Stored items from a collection
===============

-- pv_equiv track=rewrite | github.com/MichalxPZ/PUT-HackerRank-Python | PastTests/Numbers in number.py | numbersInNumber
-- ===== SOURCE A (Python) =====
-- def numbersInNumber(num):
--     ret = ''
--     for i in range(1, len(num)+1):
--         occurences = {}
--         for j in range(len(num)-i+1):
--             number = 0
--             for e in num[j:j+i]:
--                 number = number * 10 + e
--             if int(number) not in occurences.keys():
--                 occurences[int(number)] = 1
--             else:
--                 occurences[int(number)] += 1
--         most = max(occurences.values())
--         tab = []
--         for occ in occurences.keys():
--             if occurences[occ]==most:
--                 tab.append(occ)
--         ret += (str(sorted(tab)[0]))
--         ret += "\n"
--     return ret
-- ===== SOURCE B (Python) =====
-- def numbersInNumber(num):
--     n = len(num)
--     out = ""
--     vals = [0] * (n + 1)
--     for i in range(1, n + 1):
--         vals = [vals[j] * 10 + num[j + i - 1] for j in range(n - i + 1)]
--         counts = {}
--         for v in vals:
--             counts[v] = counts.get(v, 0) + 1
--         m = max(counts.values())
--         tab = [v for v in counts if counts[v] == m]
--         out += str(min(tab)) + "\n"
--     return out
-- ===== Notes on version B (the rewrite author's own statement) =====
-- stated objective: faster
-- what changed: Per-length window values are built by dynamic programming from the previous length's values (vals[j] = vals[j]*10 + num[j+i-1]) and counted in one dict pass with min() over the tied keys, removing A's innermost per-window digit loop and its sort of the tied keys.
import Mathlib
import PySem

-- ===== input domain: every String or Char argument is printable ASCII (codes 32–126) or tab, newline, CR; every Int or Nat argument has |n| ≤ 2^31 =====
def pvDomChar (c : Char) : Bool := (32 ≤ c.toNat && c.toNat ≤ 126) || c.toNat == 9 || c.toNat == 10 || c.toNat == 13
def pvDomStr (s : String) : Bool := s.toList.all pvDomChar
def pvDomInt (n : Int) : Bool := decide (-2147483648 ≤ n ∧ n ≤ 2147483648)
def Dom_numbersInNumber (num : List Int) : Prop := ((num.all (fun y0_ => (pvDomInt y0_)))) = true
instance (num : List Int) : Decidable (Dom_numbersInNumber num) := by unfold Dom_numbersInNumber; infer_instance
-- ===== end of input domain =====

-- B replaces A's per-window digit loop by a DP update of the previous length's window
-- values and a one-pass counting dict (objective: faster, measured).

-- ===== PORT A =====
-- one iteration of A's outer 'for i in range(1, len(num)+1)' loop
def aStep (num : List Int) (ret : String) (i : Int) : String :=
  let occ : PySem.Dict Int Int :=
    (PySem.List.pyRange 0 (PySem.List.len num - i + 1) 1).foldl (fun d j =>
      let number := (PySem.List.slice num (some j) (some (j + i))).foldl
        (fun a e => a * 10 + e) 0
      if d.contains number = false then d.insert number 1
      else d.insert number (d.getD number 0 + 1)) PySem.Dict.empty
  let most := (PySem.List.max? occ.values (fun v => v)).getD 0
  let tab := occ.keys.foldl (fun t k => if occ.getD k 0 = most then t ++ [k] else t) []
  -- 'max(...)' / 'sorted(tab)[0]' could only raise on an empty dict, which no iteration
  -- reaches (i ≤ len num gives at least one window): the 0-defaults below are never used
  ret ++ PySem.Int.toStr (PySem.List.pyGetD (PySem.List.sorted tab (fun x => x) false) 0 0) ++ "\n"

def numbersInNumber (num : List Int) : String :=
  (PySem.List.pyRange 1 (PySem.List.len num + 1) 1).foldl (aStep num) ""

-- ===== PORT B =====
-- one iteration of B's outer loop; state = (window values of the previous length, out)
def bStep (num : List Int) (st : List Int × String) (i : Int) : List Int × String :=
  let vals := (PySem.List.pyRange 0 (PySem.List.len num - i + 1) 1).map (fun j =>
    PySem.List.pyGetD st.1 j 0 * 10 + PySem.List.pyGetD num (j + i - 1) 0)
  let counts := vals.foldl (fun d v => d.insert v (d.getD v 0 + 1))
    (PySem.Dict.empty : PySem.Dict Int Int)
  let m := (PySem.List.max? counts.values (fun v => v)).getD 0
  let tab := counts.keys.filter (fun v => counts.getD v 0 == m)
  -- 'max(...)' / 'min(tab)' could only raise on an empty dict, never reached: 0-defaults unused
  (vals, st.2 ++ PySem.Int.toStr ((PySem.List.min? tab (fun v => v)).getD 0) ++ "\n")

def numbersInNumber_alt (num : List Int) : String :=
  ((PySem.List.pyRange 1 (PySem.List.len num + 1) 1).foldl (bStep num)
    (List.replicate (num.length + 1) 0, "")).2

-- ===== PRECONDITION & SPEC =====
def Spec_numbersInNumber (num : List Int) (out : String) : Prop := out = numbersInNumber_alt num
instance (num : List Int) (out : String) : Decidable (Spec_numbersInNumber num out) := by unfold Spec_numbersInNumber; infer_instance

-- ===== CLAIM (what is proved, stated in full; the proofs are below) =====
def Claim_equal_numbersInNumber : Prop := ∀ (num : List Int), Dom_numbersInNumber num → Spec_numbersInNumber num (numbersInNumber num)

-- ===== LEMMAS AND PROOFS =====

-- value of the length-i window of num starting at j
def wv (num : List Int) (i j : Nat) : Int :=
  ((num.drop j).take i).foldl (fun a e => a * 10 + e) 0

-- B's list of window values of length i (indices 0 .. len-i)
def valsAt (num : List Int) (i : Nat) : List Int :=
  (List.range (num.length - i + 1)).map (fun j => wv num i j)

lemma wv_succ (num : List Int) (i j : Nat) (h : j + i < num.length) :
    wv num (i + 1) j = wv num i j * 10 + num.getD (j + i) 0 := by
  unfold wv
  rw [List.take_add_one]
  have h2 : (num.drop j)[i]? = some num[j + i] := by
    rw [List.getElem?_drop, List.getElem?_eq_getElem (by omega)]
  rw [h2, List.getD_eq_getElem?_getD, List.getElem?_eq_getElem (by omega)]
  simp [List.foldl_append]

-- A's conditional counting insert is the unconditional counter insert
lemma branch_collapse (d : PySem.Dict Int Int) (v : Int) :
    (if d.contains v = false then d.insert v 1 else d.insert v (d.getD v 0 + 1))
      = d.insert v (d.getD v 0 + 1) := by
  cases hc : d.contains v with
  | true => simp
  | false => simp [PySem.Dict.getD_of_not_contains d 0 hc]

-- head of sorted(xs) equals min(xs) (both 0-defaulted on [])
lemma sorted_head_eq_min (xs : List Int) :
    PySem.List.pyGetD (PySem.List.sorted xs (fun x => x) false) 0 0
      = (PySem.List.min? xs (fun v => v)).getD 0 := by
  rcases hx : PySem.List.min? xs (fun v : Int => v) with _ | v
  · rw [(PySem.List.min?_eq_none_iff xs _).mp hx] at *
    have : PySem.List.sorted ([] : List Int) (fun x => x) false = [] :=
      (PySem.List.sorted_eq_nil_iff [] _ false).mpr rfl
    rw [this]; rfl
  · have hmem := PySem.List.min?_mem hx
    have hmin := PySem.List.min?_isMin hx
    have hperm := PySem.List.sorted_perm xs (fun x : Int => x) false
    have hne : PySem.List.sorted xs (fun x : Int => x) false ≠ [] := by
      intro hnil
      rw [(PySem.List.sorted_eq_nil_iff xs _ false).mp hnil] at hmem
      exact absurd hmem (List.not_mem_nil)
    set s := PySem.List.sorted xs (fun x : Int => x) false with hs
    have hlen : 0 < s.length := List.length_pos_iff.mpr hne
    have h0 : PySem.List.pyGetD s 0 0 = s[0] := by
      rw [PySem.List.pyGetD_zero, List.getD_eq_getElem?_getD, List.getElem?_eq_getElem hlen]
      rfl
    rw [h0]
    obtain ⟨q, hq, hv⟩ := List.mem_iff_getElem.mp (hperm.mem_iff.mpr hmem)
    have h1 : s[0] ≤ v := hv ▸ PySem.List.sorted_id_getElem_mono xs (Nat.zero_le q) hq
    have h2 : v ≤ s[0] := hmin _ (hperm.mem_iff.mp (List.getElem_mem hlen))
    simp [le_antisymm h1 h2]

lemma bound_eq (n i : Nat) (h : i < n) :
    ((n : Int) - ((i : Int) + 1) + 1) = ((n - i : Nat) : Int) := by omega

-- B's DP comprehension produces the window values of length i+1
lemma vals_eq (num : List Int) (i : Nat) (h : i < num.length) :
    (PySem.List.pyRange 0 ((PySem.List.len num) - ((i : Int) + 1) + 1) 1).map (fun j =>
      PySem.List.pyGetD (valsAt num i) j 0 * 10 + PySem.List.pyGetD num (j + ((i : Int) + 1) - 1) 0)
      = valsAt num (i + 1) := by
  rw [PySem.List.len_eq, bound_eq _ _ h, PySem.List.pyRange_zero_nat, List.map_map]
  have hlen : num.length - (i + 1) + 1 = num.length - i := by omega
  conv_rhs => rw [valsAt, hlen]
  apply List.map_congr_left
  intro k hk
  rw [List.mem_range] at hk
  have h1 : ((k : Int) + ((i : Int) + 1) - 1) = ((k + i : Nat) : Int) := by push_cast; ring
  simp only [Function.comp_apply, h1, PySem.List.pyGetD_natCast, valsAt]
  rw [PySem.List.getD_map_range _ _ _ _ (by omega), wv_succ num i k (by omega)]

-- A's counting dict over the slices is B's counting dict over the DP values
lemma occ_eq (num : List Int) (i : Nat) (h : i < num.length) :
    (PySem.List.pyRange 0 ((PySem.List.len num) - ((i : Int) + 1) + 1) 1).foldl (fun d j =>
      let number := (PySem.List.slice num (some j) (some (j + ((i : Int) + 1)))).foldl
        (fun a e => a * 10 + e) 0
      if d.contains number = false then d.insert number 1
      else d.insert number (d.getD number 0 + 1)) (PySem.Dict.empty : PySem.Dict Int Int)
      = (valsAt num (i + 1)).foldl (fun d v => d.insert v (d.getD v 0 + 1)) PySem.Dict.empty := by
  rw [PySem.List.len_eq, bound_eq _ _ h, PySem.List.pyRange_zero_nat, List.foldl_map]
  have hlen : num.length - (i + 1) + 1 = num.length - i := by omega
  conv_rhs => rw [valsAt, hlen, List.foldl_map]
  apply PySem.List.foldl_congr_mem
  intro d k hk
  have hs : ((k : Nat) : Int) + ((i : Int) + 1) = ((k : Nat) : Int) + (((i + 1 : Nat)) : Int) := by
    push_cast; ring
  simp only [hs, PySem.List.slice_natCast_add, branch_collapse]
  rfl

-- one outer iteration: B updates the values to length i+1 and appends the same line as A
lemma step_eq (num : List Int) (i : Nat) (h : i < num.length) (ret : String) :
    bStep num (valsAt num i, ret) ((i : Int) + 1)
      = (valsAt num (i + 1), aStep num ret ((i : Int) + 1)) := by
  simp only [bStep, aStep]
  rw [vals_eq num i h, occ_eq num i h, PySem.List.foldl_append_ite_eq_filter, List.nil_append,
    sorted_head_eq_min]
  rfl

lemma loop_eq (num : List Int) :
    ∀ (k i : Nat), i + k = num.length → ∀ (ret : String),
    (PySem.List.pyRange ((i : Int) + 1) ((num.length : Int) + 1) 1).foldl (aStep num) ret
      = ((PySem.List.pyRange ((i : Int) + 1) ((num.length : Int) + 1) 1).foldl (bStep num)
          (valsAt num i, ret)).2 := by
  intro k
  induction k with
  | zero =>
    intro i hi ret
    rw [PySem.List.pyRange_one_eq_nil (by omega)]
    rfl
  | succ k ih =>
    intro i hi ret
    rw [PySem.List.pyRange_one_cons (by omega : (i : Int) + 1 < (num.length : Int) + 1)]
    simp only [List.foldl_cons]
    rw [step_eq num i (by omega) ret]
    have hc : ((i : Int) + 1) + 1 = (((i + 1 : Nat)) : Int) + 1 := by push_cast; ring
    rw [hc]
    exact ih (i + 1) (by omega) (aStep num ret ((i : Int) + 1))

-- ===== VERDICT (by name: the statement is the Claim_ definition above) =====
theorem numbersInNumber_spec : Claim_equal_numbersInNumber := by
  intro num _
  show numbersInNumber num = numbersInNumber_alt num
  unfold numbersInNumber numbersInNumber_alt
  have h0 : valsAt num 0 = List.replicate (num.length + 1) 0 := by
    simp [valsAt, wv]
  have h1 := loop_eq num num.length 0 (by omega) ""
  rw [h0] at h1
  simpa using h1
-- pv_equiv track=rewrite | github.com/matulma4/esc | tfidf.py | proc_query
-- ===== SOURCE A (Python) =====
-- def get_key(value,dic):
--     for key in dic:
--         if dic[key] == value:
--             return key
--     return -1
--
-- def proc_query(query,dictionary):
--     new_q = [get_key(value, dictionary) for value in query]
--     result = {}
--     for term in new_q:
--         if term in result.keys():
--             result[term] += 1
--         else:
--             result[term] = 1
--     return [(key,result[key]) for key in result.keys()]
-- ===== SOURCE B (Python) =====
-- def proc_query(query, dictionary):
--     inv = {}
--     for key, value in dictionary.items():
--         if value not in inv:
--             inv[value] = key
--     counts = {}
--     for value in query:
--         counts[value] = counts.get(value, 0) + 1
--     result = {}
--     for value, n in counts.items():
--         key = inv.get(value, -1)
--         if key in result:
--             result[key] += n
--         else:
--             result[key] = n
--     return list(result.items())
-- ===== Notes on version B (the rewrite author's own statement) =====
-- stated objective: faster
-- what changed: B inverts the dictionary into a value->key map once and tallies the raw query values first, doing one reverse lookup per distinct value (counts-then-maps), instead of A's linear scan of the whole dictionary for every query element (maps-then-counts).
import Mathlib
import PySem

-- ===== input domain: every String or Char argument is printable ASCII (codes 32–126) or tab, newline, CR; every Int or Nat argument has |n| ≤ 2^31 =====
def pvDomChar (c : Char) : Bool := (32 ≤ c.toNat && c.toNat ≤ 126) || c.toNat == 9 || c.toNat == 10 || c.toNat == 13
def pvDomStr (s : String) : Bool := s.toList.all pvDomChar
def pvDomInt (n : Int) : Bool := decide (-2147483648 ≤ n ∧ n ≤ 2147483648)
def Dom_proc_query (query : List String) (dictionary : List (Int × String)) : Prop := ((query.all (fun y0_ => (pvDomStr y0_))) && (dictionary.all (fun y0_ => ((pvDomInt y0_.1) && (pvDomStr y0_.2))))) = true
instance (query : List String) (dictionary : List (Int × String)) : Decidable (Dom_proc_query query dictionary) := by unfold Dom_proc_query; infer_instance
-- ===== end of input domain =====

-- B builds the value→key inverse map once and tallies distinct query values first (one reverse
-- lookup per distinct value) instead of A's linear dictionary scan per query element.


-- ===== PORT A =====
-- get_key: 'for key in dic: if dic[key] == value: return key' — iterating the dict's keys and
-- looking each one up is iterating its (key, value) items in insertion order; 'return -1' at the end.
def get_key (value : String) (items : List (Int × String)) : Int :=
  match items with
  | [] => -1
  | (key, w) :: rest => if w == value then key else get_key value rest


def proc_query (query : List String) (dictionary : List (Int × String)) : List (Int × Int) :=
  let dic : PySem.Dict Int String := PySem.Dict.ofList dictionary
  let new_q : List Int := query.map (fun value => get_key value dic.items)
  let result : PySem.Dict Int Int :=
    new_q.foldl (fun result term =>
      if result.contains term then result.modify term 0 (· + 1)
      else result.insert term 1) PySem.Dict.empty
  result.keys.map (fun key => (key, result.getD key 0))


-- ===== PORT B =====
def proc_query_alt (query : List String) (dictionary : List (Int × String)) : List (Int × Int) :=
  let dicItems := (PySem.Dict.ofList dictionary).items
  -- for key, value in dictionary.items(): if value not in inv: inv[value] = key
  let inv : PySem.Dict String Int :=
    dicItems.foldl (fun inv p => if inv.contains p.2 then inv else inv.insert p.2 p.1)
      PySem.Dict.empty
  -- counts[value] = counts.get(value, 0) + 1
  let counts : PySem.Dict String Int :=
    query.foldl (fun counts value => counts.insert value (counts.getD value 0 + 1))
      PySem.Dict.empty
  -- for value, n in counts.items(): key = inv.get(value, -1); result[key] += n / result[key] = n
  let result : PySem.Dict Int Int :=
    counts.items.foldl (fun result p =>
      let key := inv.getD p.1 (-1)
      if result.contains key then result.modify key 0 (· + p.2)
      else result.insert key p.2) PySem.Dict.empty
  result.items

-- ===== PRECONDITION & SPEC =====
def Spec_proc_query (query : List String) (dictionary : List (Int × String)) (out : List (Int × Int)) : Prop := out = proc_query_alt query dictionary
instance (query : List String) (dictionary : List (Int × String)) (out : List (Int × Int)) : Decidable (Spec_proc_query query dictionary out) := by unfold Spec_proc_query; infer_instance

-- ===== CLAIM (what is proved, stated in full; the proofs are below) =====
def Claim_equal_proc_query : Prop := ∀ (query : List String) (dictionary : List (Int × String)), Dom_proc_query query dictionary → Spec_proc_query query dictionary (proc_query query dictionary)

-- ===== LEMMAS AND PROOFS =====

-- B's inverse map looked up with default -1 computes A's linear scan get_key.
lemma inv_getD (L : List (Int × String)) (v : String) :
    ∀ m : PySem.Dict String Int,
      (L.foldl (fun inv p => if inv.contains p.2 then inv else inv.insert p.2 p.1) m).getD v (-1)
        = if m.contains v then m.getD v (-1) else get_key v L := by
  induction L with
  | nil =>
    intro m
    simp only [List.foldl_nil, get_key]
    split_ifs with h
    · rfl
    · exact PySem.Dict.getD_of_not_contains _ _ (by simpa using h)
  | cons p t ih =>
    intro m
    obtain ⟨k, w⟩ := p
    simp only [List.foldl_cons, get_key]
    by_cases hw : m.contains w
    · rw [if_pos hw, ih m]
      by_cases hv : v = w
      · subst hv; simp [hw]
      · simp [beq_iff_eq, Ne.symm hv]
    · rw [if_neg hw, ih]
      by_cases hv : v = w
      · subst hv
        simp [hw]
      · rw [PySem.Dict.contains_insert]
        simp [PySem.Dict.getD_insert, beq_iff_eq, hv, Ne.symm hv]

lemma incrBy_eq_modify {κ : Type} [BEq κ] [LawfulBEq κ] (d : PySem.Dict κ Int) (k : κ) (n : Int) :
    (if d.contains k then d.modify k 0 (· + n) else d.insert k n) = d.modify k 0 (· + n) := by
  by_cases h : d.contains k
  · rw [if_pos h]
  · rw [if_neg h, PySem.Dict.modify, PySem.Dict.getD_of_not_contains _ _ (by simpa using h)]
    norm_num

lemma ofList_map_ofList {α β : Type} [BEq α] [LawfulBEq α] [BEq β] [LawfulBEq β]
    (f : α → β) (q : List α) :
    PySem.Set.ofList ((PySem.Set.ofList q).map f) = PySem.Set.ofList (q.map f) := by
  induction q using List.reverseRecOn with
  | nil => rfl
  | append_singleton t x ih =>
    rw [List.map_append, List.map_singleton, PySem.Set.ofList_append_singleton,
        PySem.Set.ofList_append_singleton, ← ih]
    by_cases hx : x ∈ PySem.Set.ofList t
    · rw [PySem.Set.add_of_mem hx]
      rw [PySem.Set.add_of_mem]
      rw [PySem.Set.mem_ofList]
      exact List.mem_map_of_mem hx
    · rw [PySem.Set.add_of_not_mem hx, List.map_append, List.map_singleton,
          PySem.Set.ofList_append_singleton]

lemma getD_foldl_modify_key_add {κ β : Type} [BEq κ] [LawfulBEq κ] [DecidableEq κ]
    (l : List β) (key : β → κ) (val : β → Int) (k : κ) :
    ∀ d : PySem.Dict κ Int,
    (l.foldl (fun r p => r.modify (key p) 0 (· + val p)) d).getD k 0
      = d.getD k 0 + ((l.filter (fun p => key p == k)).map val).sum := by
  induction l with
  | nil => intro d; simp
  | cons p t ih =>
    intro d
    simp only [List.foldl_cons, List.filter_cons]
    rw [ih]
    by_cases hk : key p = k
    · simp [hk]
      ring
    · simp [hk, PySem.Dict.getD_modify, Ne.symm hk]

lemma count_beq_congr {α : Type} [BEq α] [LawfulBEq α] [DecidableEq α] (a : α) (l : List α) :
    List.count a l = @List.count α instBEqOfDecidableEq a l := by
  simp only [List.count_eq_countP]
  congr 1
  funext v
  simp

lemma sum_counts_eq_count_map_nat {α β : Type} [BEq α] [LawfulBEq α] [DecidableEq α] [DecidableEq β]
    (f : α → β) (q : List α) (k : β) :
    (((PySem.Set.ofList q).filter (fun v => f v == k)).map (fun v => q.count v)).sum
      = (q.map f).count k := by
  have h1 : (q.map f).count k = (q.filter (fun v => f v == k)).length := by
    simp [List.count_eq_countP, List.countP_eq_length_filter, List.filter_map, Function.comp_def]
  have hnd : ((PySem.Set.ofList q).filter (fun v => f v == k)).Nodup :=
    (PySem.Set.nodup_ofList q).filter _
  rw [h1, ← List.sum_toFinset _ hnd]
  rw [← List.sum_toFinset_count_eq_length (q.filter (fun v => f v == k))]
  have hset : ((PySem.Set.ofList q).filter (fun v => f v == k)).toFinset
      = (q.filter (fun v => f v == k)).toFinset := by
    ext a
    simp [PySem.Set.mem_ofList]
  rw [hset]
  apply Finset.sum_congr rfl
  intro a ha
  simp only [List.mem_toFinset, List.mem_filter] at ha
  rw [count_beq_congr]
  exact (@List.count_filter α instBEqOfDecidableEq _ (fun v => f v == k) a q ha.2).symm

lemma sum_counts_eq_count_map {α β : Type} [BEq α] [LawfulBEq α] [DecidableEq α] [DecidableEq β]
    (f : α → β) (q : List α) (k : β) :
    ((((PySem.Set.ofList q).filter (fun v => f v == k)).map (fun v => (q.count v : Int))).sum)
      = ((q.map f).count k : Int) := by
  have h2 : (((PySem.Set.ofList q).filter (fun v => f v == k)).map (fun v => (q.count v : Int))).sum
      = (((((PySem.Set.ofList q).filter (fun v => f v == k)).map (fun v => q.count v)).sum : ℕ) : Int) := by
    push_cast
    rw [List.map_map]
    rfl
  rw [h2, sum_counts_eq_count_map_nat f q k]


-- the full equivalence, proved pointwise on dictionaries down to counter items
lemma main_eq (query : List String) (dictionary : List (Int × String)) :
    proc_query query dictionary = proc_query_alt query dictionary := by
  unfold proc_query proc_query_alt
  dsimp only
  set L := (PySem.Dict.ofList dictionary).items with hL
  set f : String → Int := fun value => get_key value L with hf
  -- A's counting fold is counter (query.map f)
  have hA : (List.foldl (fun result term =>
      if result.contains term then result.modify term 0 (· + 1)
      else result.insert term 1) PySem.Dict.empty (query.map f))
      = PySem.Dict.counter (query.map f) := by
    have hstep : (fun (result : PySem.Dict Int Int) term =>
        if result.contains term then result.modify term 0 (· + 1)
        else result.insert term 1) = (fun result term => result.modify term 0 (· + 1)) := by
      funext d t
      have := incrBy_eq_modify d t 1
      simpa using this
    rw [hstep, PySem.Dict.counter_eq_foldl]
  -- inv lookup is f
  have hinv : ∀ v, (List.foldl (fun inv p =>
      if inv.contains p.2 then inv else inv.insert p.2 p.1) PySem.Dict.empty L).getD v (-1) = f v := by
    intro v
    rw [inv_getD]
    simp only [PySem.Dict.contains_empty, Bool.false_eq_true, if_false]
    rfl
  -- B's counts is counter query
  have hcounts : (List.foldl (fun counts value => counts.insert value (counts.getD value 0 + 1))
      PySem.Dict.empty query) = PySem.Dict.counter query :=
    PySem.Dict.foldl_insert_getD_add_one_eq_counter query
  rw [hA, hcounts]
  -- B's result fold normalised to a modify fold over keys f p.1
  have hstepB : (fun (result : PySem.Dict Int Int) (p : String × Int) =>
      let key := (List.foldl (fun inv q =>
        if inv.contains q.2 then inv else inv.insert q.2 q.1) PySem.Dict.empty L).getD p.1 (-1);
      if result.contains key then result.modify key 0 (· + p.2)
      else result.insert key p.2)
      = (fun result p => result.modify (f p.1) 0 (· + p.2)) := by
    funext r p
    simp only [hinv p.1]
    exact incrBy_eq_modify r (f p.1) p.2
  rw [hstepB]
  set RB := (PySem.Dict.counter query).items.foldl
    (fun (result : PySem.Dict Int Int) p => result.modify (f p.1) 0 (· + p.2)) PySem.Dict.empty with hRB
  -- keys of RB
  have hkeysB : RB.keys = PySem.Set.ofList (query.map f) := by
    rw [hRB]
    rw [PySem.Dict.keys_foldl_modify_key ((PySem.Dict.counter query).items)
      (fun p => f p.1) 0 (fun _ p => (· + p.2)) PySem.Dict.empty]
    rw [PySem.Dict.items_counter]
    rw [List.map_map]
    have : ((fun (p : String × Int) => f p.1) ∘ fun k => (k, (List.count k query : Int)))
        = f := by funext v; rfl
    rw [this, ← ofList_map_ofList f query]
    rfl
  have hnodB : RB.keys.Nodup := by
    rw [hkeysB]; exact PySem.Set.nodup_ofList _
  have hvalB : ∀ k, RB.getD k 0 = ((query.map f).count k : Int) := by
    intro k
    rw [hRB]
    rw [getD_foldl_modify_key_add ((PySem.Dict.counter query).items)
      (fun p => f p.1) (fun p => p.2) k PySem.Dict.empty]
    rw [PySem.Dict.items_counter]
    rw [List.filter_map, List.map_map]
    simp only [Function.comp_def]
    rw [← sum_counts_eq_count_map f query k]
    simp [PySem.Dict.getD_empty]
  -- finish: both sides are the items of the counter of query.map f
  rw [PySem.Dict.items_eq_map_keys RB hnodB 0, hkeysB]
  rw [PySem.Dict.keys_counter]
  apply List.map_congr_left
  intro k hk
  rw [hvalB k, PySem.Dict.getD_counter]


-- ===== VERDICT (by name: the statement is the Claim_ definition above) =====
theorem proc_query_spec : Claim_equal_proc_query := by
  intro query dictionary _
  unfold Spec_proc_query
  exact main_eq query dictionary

===============

**YOUR TASK**
For every line in the data above that holds "occurences", return the line itself.

**EXERCISE RESPONSE**
--         occurences = {}
--             if int(number) not in occurences.keys():
--                 occurences[int(number)] = 1
--                 occurences[int(number)] += 1
--         most = max(occurences.values())
--         for occ in occurences.keys():
--             if occurences[occ]==most:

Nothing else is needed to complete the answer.